Dengan mengikuti alur logika tersebut, maka keputusan stasiun televisi CBS News untuk membatalkan penayangan hasil wawancara yang sebenarnya (tanpa proses editing) dengan Jeffry Wigand dapat dipahami secara hukum. Namun, di sinilah aspek ekonomi politik sebenarnya ikut bermain. CBS News sendiri merupakan bagian dari CBS Corporate yang memiliki beberapa unit usaha selain media.

Aroma ekonomi politik semakin terkuak saat Bergman menemukan berkas data rencana penjualan saham CBS News ke Westinghouse. Dan inilah sebenarnya yang menjadi alasan jajaran eksekutif CBS News untuk mengedit pengakuan Jeffry Wigand, menyangkut kebohongan pihak B&W Tobacco Company, efek zat adiktif dalam rokok yang mereka produksi, sebelum ditayangkan.

Secara kasat mata, proses editing terhadap testimoni Wigand semakin menguat setelah penasihat hukum CBS News, Helen Caperelli (Gina Gershon), juga memanggil seluruh awak dan produser eksekutif 60 Minutes dan menjelaskan teori hukum yang disebut akan mengganggu hubungan kontrak CBS News dengan perusahaan lain, jika CBS News tetap menayangkan versi asli pengakuan Jeffry Wigand.
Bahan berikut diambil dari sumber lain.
-- pv_equiv track=rewrite | github.com/TeodoraLazaroiu/FMI-Materials | Testarea Sistemelor Software/cursuri/Curs 7/7. bit_count/main.py | low_common_bits
-- ===== SOURCE A (Python) =====
-- def low_common_bits(a, b):
-- 	mask = 1
-- 	output = 0
-- 	for i in range(64):
-- 		if (a & mask) == (b & mask):
-- 			output |= a & mask
-- 		else:
-- 			output |= mask
-- 			return output
-- 		mask <<= 1
-- 	return output
-- ===== SOURCE B (Python) =====
-- def low_common_bits(a, b):
--     M = (1 << 64) - 1
--     diff = (a ^ b) & M
--     if diff == 0:
--         return a & M
--     lsb = diff & -diff
--     return (a & (lsb - 1)) | lsb
-- ===== Notes on version B (the rewrite author's own statement) =====
-- stated objective: simpler
-- what changed: Replaces the 64-iteration per-bit scan with a closed form: mask a^b to the low 64 bits, isolate its lowest set bit with diff & -diff, and assemble the result as (a & (lsb-1)) | lsb (or a & mask when the low 64 bits agree).
import Mathlib
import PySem

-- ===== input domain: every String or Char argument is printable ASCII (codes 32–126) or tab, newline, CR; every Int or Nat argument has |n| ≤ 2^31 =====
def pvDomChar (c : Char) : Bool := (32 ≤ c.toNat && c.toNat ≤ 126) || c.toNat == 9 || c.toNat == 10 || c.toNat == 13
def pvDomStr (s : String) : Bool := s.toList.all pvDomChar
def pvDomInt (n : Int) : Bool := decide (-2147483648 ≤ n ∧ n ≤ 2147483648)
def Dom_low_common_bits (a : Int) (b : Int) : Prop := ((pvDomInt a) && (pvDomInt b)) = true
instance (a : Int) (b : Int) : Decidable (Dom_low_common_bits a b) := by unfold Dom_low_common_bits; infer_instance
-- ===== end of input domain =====

-- B replaces A's 64-step per-bit scan by a closed form: mask (a^b) to 64 bits, isolate its lowest
-- set bit with diff & -diff, and assemble the answer with two bitwise operations (objective: simpler).
-- Int.land/lor/xor/shiftLeft are exact ports of Python's &, |, ^, << on int (two's complement);
-- all shift amounts here are the literal nonnegative constants 1 and 64.

-- ===== PORT A =====
-- the for-loop over range(64) with its early return, as structural recursion on the remaining count
def lcbLoop (a b : Int) : Nat → Int → Int → Int
  | 0, _mask, output => output
  | n + 1, mask, output =>
    if Int.land a mask = Int.land b mask then
      lcbLoop a b n (Int.shiftLeft mask 1) (Int.lor output (Int.land a mask))
    else
      Int.lor output mask

def low_common_bits (a : Int) (b : Int) : Int := lcbLoop a b 64 1 0

-- ===== PORT B =====
def low_common_bits_alt (a : Int) (b : Int) : Int :=
  let M : Int := Int.shiftLeft 1 64 - 1
  let diff : Int := Int.land (Int.xor a b) M
  if diff = 0 then Int.land a M
  else
    let lsb : Int := Int.land diff (-diff)
    Int.lor (Int.land a (lsb - 1)) lsb

-- ===== PRECONDITION & SPEC =====
def Spec_low_common_bits (a : Int) (b : Int) (out : Int) : Prop := out = low_common_bits_alt a b
instance (a : Int) (b : Int) (out : Int) : Decidable (Spec_low_common_bits a b out) := by unfold Spec_low_common_bits; infer_instance

-- ===== CLAIM (what is proved, stated in full; the proofs are below) =====
def Claim_equal_low_common_bits : Prop := ∀ (a : Int) (b : Int), Dom_low_common_bits a b → Spec_low_common_bits a b (low_common_bits a b)

-- ===== LEMMAS AND PROOFS =====

-- testBit-level toolkit ------------------------------------------------------

theorem tbCoe (n k : ℕ) : Int.testBit (Int.ofNat n) k = n.testBit k := rfl

theorem tbNegSucc (n k : ℕ) : Int.testBit (Int.negSucc n) k = !(n.testBit k) := rfl

-- two integers with the same bits (two's complement) are equal
theorem intExt {m n : Int} (h : ∀ k, m.testBit k = n.testBit k) : m = n := by
  have big : ∀ x e : ℕ, x ≤ e → x.testBit (e+1) = false := fun x e hx =>
    Nat.testBit_lt_two_pow (lt_of_le_of_lt (hx.trans (Nat.le_succ e)) Nat.lt_two_pow_self)
  cases m with
  | ofNat m =>
    cases n with
    | ofNat n =>
      exact congrArg Int.ofNat (Nat.eq_of_testBit_eq fun i => h i)
    | negSucc n =>
      exfalso
      have h1 := h (m + n + 1)
      rw [tbCoe, tbNegSucc, big m (m+n) (by omega), big n (m+n) (by omega)] at h1
      simp at h1
  | negSucc m =>
    cases n with
    | ofNat n =>
      exfalso
      have h1 := h (m + n + 1)
      rw [tbCoe, tbNegSucc, big n (m+n) (by omega), big m (m+n) (by omega)] at h1
      simp at h1
    | negSucc n =>
      have : m = n := Nat.eq_of_testBit_eq fun i => by
        have h1 := h i; rw [tbNegSucc, tbNegSucc] at h1
        exact Bool.not_inj h1
      rw [this]

theorem tbPow (i k : ℕ) : Int.testBit ((2:Int)^i) k = decide (i = k) := by
  have : ((2:Int)^i) = Int.ofNat (2^i) := rfl
  rw [this, tbCoe, Nat.testBit_two_pow]

theorem tbZero (k : ℕ) : Int.testBit 0 k = false := by
  show Int.testBit (Int.ofNat 0) k = false
  rw [tbCoe, Nat.zero_testBit]

-- a window of n one-bits starting at position i
def seg (i n : ℕ) : Int := Int.ofNat ((2^n - 1) <<< i)

theorem tbSeg (i n k : ℕ) : (seg i n).testBit k = decide (i ≤ k ∧ k < i + n) := by
  rw [seg, tbCoe, Nat.testBit_shiftLeft, Nat.testBit_two_pow_sub_one, Bool.eq_iff_iff]
  simp only [Bool.and_eq_true, decide_eq_true_eq, ge_iff_le]
  omega

theorem shiftPow (i : ℕ) : Int.shiftLeft ((2:Int)^i) 1 = (2:Int)^(i+1) := by
  have h1 : ((2:Int)^i) = Int.ofNat (2^i) := rfl
  have h2 : ((2:Int)^(i+1)) = Int.ofNat (2^(i+1)) := rfl
  rw [h1, h2]
  show Int.ofNat (2^i <<< 1) = Int.ofNat (2^(i+1))
  rw [Nat.shiftLeft_eq]
  ring_nf

theorem landPowEq (a b : Int) (i : ℕ) :
    Int.land a ((2:Int)^i) = Int.land b ((2:Int)^i) ↔ a.testBit i = b.testBit i := by
  constructor
  · intro h
    have := congrArg (fun x => Int.testBit x i) h
    simpa [Int.testBit_land, tbPow] using this
  · intro h
    apply intExt
    intro k
    rw [Int.testBit_land, Int.testBit_land, tbPow]
    by_cases hik : i = k
    · subst hik; simp [h]
    · simp [hik]

-- the loop when a and b agree on all inspected bits --------------------------
theorem loop_agree (a b : Int) : ∀ (n i : ℕ) (output : Int),
    (∀ j, i ≤ j → j < i + n → a.testBit j = b.testBit j) →
    lcbLoop a b n ((2:Int)^i) output = Int.lor output (Int.land a (seg i n)) := by
  intro n
  induction n with
  | zero =>
    intro i output _
    apply intExt; intro k
    simp [lcbLoop, Int.testBit_lor, Int.testBit_land, tbSeg]
  | succ n ih =>
    intro i output hagree
    have hbit : a.testBit i = b.testBit i := hagree i le_rfl (by omega)
    rw [lcbLoop, if_pos ((landPowEq a b i).mpr hbit), shiftPow,
        ih (i+1) _ (fun j h1 h2 => hagree j (by omega) (by omega))]
    apply intExt; intro k
    simp only [Int.testBit_lor, Int.testBit_land, tbSeg, tbPow]
    cases ha : a.testBit k <;> cases ho : output.testBit k <;>
      by_cases h1 : i = k <;> by_cases h2 : i + 1 ≤ k ∧ k < i + 1 + n <;>
      by_cases h3 : i ≤ k ∧ k < i + (n+1) <;> simp [h1, h2, h3] <;> omega

-- the loop when the first disagreement is at bit k ---------------------------
theorem loop_diff (a b : Int) : ∀ (n i k : ℕ) (output : Int),
    i ≤ k → k < i + n → a.testBit k ≠ b.testBit k →
    (∀ j, i ≤ j → j < k → a.testBit j = b.testBit j) →
    lcbLoop a b n ((2:Int)^i) output =
      Int.lor output (Int.lor (Int.land a (seg i (k - i))) ((2:Int)^k)) := by
  intro n
  induction n with
  | zero => intro i k output h1 h2 _ _; omega
  | succ n ih =>
    intro i k output h1 h2 hne hagree
    by_cases hik : i = k
    · subst hik
      rw [lcbLoop, if_neg (fun hc => hne ((landPowEq a b i).mp hc))]
      apply intExt; intro k'
      simp only [Int.testBit_lor, Int.testBit_land, tbSeg, tbPow]
      cases output.testBit k' <;> cases a.testBit k' <;>
        by_cases h3 : i = k' <;> simp [h3] <;> omega
    · have hbit : a.testBit i = b.testBit i := hagree i le_rfl (by omega)
      rw [lcbLoop, if_pos ((landPowEq a b i).mpr hbit), shiftPow,
          ih (i+1) k _ (by omega) (by omega) hne
            (fun j ha hb => hagree j (by omega) hb)]
      apply intExt; intro k'
      simp only [Int.testBit_lor, Int.testBit_land, tbSeg, tbPow]
      cases ha : a.testBit k' <;> cases ho : output.testBit k' <;>
        by_cases h3 : i + 1 ≤ k' ∧ k' < i + 1 + (k - (i+1)) <;>
        by_cases h4 : i ≤ k' ∧ k' < i + (k - i) <;>
        by_cases h5 : i = k' <;> by_cases h6 : k = k' <;>
        simp [h3, h4, h5, h6] <;> omega

-- the low-64-bit mask --------------------------------------------------------
theorem tbM (k : ℕ) : Int.testBit (Int.shiftLeft 1 64 - 1) k = decide (k < 64) := by
  have : (Int.shiftLeft 1 64 - 1) = Int.ofNat (2^64 - 1) := by
    show (Int.ofNat (1 <<< 64) - 1 : Int) = Int.ofNat (2^64 - 1)
    rw [Nat.shiftLeft_eq]
    norm_num
  rw [this, tbCoe, Nat.testBit_two_pow_sub_one]

-- lowest set bit: if nd's lowest one-bit is at position k, then nd & -nd = 2^k
theorem lsb_eq (nd k : ℕ) (hk : nd.testBit k = true)
    (hlow : ∀ j, j < k → nd.testBit j = false) :
    Int.land (Int.ofNat nd) (-(Int.ofNat nd)) = (2:Int)^k := by
  have hnd0 : nd ≠ 0 := fun h => by rw [h, Nat.zero_testBit] at hk; exact Bool.false_ne_true hk
  obtain ⟨m, rfl⟩ : ∃ m, nd = m + 1 := ⟨nd - 1, by omega⟩
  rw [show -(Int.ofNat (m+1)) = Int.negSucc m from rfl]
  apply intExt
  intro j
  rw [Int.testBit_land, tbCoe, tbNegSucc, tbPow]
  rcases lt_trichotomy j k with hj | hj | hj
  · -- below the lowest set bit: nd's bit is 0
    rw [hlow j hj]
    simp
    omega
  · -- at the lowest set bit: nd's bit is 1 and (nd-1)'s bit is 0
    subst hj
    have hpos : 0 < (2:ℕ)^j := Nat.two_pow_pos j
    have hmod : (m+1) % 2^j = 0 := by
      apply Nat.eq_of_testBit_eq
      intro i
      rw [Nat.testBit_mod_two_pow, Nat.zero_testBit]
      by_cases hi : i < j
      · simp [hi, hlow i hi]
      · simp [hi]
    obtain ⟨q, hqe⟩ : ∃ q, m + 1 = 2^j * q :=
      ⟨(m+1)/2^j, by have := Nat.div_add_mod (m+1) (2^j); omega⟩
    have hqd : (m+1) / 2^j = q := by rw [hqe, Nat.mul_div_cancel_left _ hpos]
    have hqodd : q % 2 = 1 := by
      rw [Nat.testBit_eq_decide_div_mod_eq, hqd, decide_eq_true_eq] at hk
      exact hk
    obtain ⟨q', rfl⟩ : ∃ q', q = q' + 1 := ⟨q - 1, by omega⟩
    have hqe' : m + 1 = 2^j * q' + 2^j := by rw [hqe]; ring
    have hdiv : m / 2^j = q' := by
      conv_lhs => rw [show m = 2^j * q' + (2^j - 1) from by omega]
      rw [Nat.mul_add_div hpos, Nat.div_eq_of_lt (show (2:ℕ)^j - 1 < 2^j by omega)]
      omega
    have hmt : m.testBit j = false := by
      rw [Nat.testBit_eq_decide_div_mod_eq, hdiv]
      simp
      omega
    rw [hk, hmt]
    simp
  · -- above the lowest set bit: nd-1 and nd share the bit, x && !x = false
    have hpos : 0 < (2:ℕ)^j := Nat.two_pow_pos j
    have hge : 2^k ≤ (m+1) % 2^j := by
      by_contra hc
      have h2 : ((m+1) % 2^j).testBit k = false := Nat.testBit_lt_two_pow (by omega)
      rw [Nat.testBit_mod_two_pow, hk] at h2
      simp [hj] at h2
    have h2k : 1 ≤ (2:ℕ)^k := Nat.one_le_two_pow
    have hdm := Nat.div_add_mod (m+1) (2^j)
    have hmlt : (m+1) % 2^j < 2^j := Nat.mod_lt _ hpos
    have hm2 : m = 2^j * ((m+1)/2^j) + ((m+1) % 2^j - 1) := by
      obtain ⟨w, hw⟩ : ∃ w, 2^j * ((m+1)/2^j) = w := ⟨_, rfl⟩
      rw [hw] at hdm ⊢
      omega
    have hdiv : m / 2^j = (m+1) / 2^j := by
      conv_lhs => rw [hm2]
      rw [Nat.mul_add_div hpos, Nat.div_eq_of_lt (show (m+1) % 2^j - 1 < 2^j by omega)]
      omega
    have hsame : m.testBit j = (m+1).testBit j := by
      rw [Nat.testBit_eq_decide_div_mod_eq, Nat.testBit_eq_decide_div_mod_eq, hdiv]
    rw [hsame]
    cases h : (m+1).testBit j <;> simp <;> omega

theorem Mcoe : (Int.shiftLeft 1 64 - 1 : Int) = Int.ofNat (2^64 - 1) := by
  show (Int.ofNat (1 <<< 64) - 1 : Int) = Int.ofNat (2^64 - 1)
  rw [Nat.shiftLeft_eq]
  norm_num

-- main equivalence -----------------------------------------------------------
theorem main_eq (a b : Int) : low_common_bits a b = low_common_bits_alt a b := by
  rw [low_common_bits, low_common_bits_alt]
  dsimp only
  have td : ∀ kk, (Int.land (Int.xor a b) (Int.shiftLeft 1 64 - 1)).testBit kk =
      ((a.testBit kk).xor (b.testBit kk) && decide (kk < 64)) := by
    intro kk
    rw [Int.testBit_land, Int.testBit_lxor, tbM]
  have hone : (1 : Int) = (2:Int)^0 := by norm_num
  by_cases hall : ∀ j, j < 64 → a.testBit j = b.testBit j
  · -- no disagreement in the low 64 bits
    have hd0 : Int.land (Int.xor a b) (Int.shiftLeft 1 64 - 1) = 0 := by
      apply intExt
      intro kk
      rw [td, tbZero]
      by_cases h : kk < 64
      · simp [h, hall kk h]
      · simp [h]
    rw [if_pos hd0]
    conv_lhs => rw [hone]
    rw [loop_agree a b 64 0 0 (fun j _ h2 => hall j (by omega))]
    apply intExt
    intro kk
    rw [Int.testBit_lor, Int.testBit_land, Int.testBit_land, tbZero, tbSeg, tbM]
    cases a.testBit kk <;> by_cases h : kk < 64 <;> simp [h] <;> omega
  · -- first disagreement at bit k
    push Not at hall
    have hex : ∃ j, j < 64 ∧ a.testBit j ≠ b.testBit j := hall
    set k := Nat.find hex with hkdef
    obtain ⟨hk64, hkne⟩ := Nat.find_spec hex
    rw [← hkdef] at hk64 hkne
    have hmin : ∀ j, j < k → a.testBit j = b.testBit j := by
      intro j hj
      have := Nat.find_min hex hj
      by_contra hc
      exact this ⟨by omega, hc⟩
    have hx : (a.testBit k).xor (b.testBit k) = true := by
      revert hkne
      cases a.testBit k <;> cases b.testBit k <;> simp
    have htk : (Int.land (Int.xor a b) (Int.shiftLeft 1 64 - 1)).testBit k = true := by
      rw [td, hx]
      simp [hk64]
    have hdne : Int.land (Int.xor a b) (Int.shiftLeft 1 64 - 1) ≠ 0 := by
      intro hc
      rw [hc, tbZero] at htk
      exact Bool.false_ne_true htk
    rw [if_neg hdne]
    obtain ⟨nd, hnd⟩ : ∃ nd : ℕ,
        Int.land (Int.xor a b) (Int.shiftLeft 1 64 - 1) = Int.ofNat nd := by
      rw [Mcoe]
      cases Int.xor a b with
      | ofNat x => exact ⟨_, rfl⟩
      | negSucc x => exact ⟨_, rfl⟩
    have hndk : nd.testBit k = true := by rw [← tbCoe, ← hnd]; exact htk
    have hndlow : ∀ j, j < k → nd.testBit j = false := by
      intro j hj
      rw [← tbCoe, ← hnd, td, hmin j hj]
      cases b.testBit j <;> simp
    rw [hnd, lsb_eq nd k hndk hndlow]
    have hpow1 : ((2:Int)^k - 1) = Int.ofNat (2^k - 1) := by
      have h1 : 1 ≤ (2:ℕ)^k := Nat.one_le_two_pow
      show ((2:Int)^k - 1) = ((2^k - 1 : ℕ) : Int)
      rw [Nat.cast_sub h1]
      push_cast
      ring
    conv_lhs => rw [hone]
    rw [loop_diff a b 64 0 k 0 (by omega) (by omega) hkne (fun j _ hj => hmin j hj)]
    apply intExt
    intro kk
    rw [Int.testBit_lor, Int.testBit_lor, Int.testBit_lor, Int.testBit_land,
        Int.testBit_land, tbZero, tbSeg, tbPow, hpow1, tbCoe,
        Nat.testBit_two_pow_sub_one]
    cases a.testBit kk <;> by_cases h1 : kk < k <;> by_cases h2 : k = kk <;>
      simp [h1, h2] <;> omega

-- ===== VERDICT (by name: the statement is the Claim_ definition above) =====
theorem low_common_bits_spec : Claim_equal_low_common_bits := by
  intro a b _
  show low_common_bits a b = low_common_bits_alt a b
  exact main_eq a b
Dalam perjanjian tersebut disebutkan bahwa jika dua pihak memiliki perjanjian, seperti perjanjian kerahasiaan, dan jika pihak ketiga menginduksi salah satu dari kedua pihak untuk melanggar kesepakatan, maka pihak yang dirugikan berhak untuk menuntut masing-masing dua pihak lainnya untuk kerusakan atas kerugian yang timbul karena pelanggaran tersebut.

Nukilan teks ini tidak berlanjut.